On how many lines of these entries does the word "then" occur? State the number alone.

→ Collected data
= Beginning of Section =
-- pv_equiv track=rewrite | github.com/dsahney/Restaurant-Recommendations | restaurants.py | filter_by_cuisine
-- ===== SOURCE A (Python) =====
-- def filter_by_cuisine(names_matching_price, cuisine_to_names, cuisines_list):
--     """ (list of str, dict of {str: list of str}, list of str) -> list of str
--     >>> names = ['Queen St. Cafe', 'Dumplings R Us', 'Deep Fried Everything']
--     >>> cuis = 'Canadian': ['Georgie Porgie'],
--      'Pub Food': ['Georgie Porgie', 'Deep Fried Everything'],
--      'Malaysian': ['Queen St. Cafe'],
--      'Thai': ['Queen St. Cafe'],
--      'Chinese': ['Dumplings R Us'],
--      'Mexican': ['Mexican Grill']}
--     >>> cuisines = ['Chinese', 'Thai']
--     >>> filter_by_cuisine(names, cuis, cuisines)
--     ['Queen St. Cafe', 'Dumplings R Us']
--     """
--
--     list_accumulator = []
--     for cuisine in cuisines_list:
--         if cuisine in cuisine_to_names:
--             for name in cuisine_to_names[cuisine]:
--                 if not name in list_accumulator: # or if name not in list_accumulator:
--                     list_accumulator.append(name)
--
--     names_final = []
--     for x in names_matching_price:
--         if x in list_accumulator:
--             names_final.append(x)
--
--     return names_final
-- ===== SOURCE B (Python) =====
-- def filter_by_cuisine(names_matching_price, cuisine_to_names, cuisines_list):
--     return [name for name in names_matching_price
--             if any(name in cuisine_to_names.get(c, []) for c in cuisines_list)]
-- ===== Notes on version B (the rewrite author's own statement) =====
-- stated objective: simpler
-- what changed: Drops A's deduplicated accumulator list entirely: B loops over the candidate names and for each one scans the cuisines with any(), testing membership directly in the dict's name lists, so no intermediate table is built.
import Mathlib
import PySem

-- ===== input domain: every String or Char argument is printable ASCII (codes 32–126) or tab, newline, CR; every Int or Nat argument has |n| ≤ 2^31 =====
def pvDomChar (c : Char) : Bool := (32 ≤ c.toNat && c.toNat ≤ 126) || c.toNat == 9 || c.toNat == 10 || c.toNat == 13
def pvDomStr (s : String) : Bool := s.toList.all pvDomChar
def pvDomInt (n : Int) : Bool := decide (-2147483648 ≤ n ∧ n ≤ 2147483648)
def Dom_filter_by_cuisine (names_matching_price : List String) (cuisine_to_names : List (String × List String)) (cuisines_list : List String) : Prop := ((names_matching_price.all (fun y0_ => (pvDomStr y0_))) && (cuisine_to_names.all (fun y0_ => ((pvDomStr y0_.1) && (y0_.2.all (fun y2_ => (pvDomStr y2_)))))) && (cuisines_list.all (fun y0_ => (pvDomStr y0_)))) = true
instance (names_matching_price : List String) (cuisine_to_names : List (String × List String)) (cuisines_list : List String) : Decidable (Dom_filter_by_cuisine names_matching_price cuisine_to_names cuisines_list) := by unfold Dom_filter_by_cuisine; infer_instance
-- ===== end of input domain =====

-- B replaces A's deduplicated accumulator table with a direct scan: for each candidate
-- name, `any` over the cuisines tests membership in the dict's list (objective: simpler).

-- ===== PORT A =====
-- 'cuisine in cuisine_to_names' followed by 'cuisine_to_names[cuisine]' is ported as one
-- first-match lookup (List.lookup), matched on: some = key present, none = absent.
def filter_by_cuisine (names_matching_price : List String) (cuisine_to_names : List (String × List String)) (cuisines_list : List String) : List String :=
  let list_accumulator := cuisines_list.foldl (fun acc cuisine =>
    match cuisine_to_names.lookup cuisine with
    | some names => names.foldl (fun acc name => if name ∈ acc then acc else acc ++ [name]) acc
    | none => acc) []
  names_matching_price.foldl (fun nf x => if x ∈ list_accumulator then nf ++ [x] else nf) []

-- ===== PORT B =====
-- Source B's comprehension with any(); 'cuisine_to_names.get(c, [])' is (lookup c).getD [].
def filter_by_cuisine_alt (names_matching_price : List String) (cuisine_to_names : List (String × List String)) (cuisines_list : List String) : List String :=
  names_matching_price.filter (fun name =>
    cuisines_list.any (fun c => ((cuisine_to_names.lookup c).getD []).contains name))

-- ===== PRECONDITION & SPEC =====
def Spec_filter_by_cuisine (names_matching_price : List String) (cuisine_to_names : List (String × List String)) (cuisines_list : List String) (out : List String) : Prop := out = filter_by_cuisine_alt names_matching_price cuisine_to_names cuisines_list
instance (names_matching_price : List String) (cuisine_to_names : List (String × List String)) (cuisines_list : List String) (out : List String) : Decidable (Spec_filter_by_cuisine names_matching_price cuisine_to_names cuisines_list out) := by unfold Spec_filter_by_cuisine; infer_instance

-- ===== CLAIM (what is proved, stated in full; the proofs are below) =====
def Claim_equal_filter_by_cuisine : Prop := ∀ (names_matching_price : List String) (cuisine_to_names : List (String × List String)) (cuisines_list : List String), Dom_filter_by_cuisine names_matching_price cuisine_to_names cuisines_list → Spec_filter_by_cuisine names_matching_price cuisine_to_names cuisines_list (filter_by_cuisine names_matching_price cuisine_to_names cuisines_list)

-- ===== LEMMAS AND PROOFS =====

-- membership in A's inner dedup-append loop
theorem mem_dedup_foldl (names : List String) (acc : List String) (x : String) :
    x ∈ names.foldl (fun acc name => if name ∈ acc then acc else acc ++ [name]) acc ↔
      x ∈ acc ∨ x ∈ names := by
  induction names generalizing acc with
  | nil => simp
  | cons n ns ih =>
    simp only [List.foldl_cons]
    by_cases h : n ∈ acc
    · simp only [if_pos h, ih, List.mem_cons]
      constructor
      · tauto
      · rintro (h' | h' | h')
        · exact Or.inl h'
        · exact Or.inl (h' ▸ h)
        · exact Or.inr h'
    · simp only [if_neg h, ih, List.mem_append, List.mem_cons]
      tauto

-- membership in A's accumulator over the cuisines
theorem mem_acc_foldl (ctn : List (String × List String)) (cl : List String) (acc : List String) (x : String) :
    x ∈ cl.foldl (fun acc cuisine =>
        match ctn.lookup cuisine with
        | some names => names.foldl (fun acc name => if name ∈ acc then acc else acc ++ [name]) acc
        | none => acc) acc ↔
      x ∈ acc ∨ ∃ c ∈ cl, ∃ ns, ctn.lookup c = some ns ∧ x ∈ ns := by
  induction cl generalizing acc with
  | nil => simp
  | cons c cs ih =>
    simp only [List.foldl_cons]
    cases h : ctn.lookup c with
    | none =>
      rw [ih]
      constructor
      · rintro (h' | ⟨c', hc', hns⟩)
        · tauto
        · exact Or.inr ⟨c', List.mem_cons_of_mem _ hc', hns⟩
      · rintro (h' | ⟨c', hc', ns, hl, hx⟩)
        · tauto
        · rcases List.mem_cons.mp hc' with rfl | hc'
          · rw [h] at hl; cases hl
          · exact Or.inr ⟨c', hc', ns, hl, hx⟩
    | some ns =>
      rw [ih, mem_dedup_foldl]
      constructor
      · rintro ((h' | h') | ⟨c', hc', hns⟩)
        · tauto
        · exact Or.inr ⟨c, List.mem_cons_self, ns, h, h'⟩
        · exact Or.inr ⟨c', List.mem_cons_of_mem _ hc', hns⟩
      · rintro (h' | ⟨c', hc', ns', hl, hx⟩)
        · tauto
        · rcases List.mem_cons.mp hc' with rfl | hc'
          · rw [h] at hl; injection hl with e; subst e; exact Or.inl (Or.inr hx)
          · exact Or.inr ⟨c', hc', ns', hl, hx⟩

-- A's second loop is a filter
theorem foldl_filter_append (l : List String) (p : String → Prop) [DecidablePred p] (init : List String) :
    l.foldl (fun nf x => if p x then nf ++ [x] else nf) init =
      init ++ l.filter (fun x => decide (p x)) := by
  induction l generalizing init with
  | nil => simp
  | cons y ys ih =>
    simp only [List.foldl_cons, List.filter_cons]
    by_cases h : p y <;> simp [h, ih]

-- ===== VERDICT (by name: the statement is the Claim_ definition above) =====
theorem filter_by_cuisine_spec : Claim_equal_filter_by_cuisine := by
  intro nmp ctn cl _
  unfold Spec_filter_by_cuisine filter_by_cuisine filter_by_cuisine_alt
  rw [foldl_filter_append]
  simp only [List.nil_append]
  apply List.filter_congr
  intro x _
  rw [Bool.eq_iff_iff, decide_eq_true_iff, mem_acc_foldl]
  simp only [List.mem_nil_iff, false_or, List.any_eq_true]
  constructor
  · rintro ⟨c, hc, ns, hl, hx⟩
    exact ⟨c, hc, by simp [hl, hx]⟩
  · rintro ⟨c, hc, hb⟩
    cases h : ctn.lookup c with
    | none => rw [h] at hb; simp at hb
    | some ns =>
      rw [h] at hb
      simp only [Option.getD_some, List.contains_iff_mem] at hb
      exact ⟨c, hc, ns, h, by exact_mod_cast hb⟩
= End of Section =
→ SOLUTION
5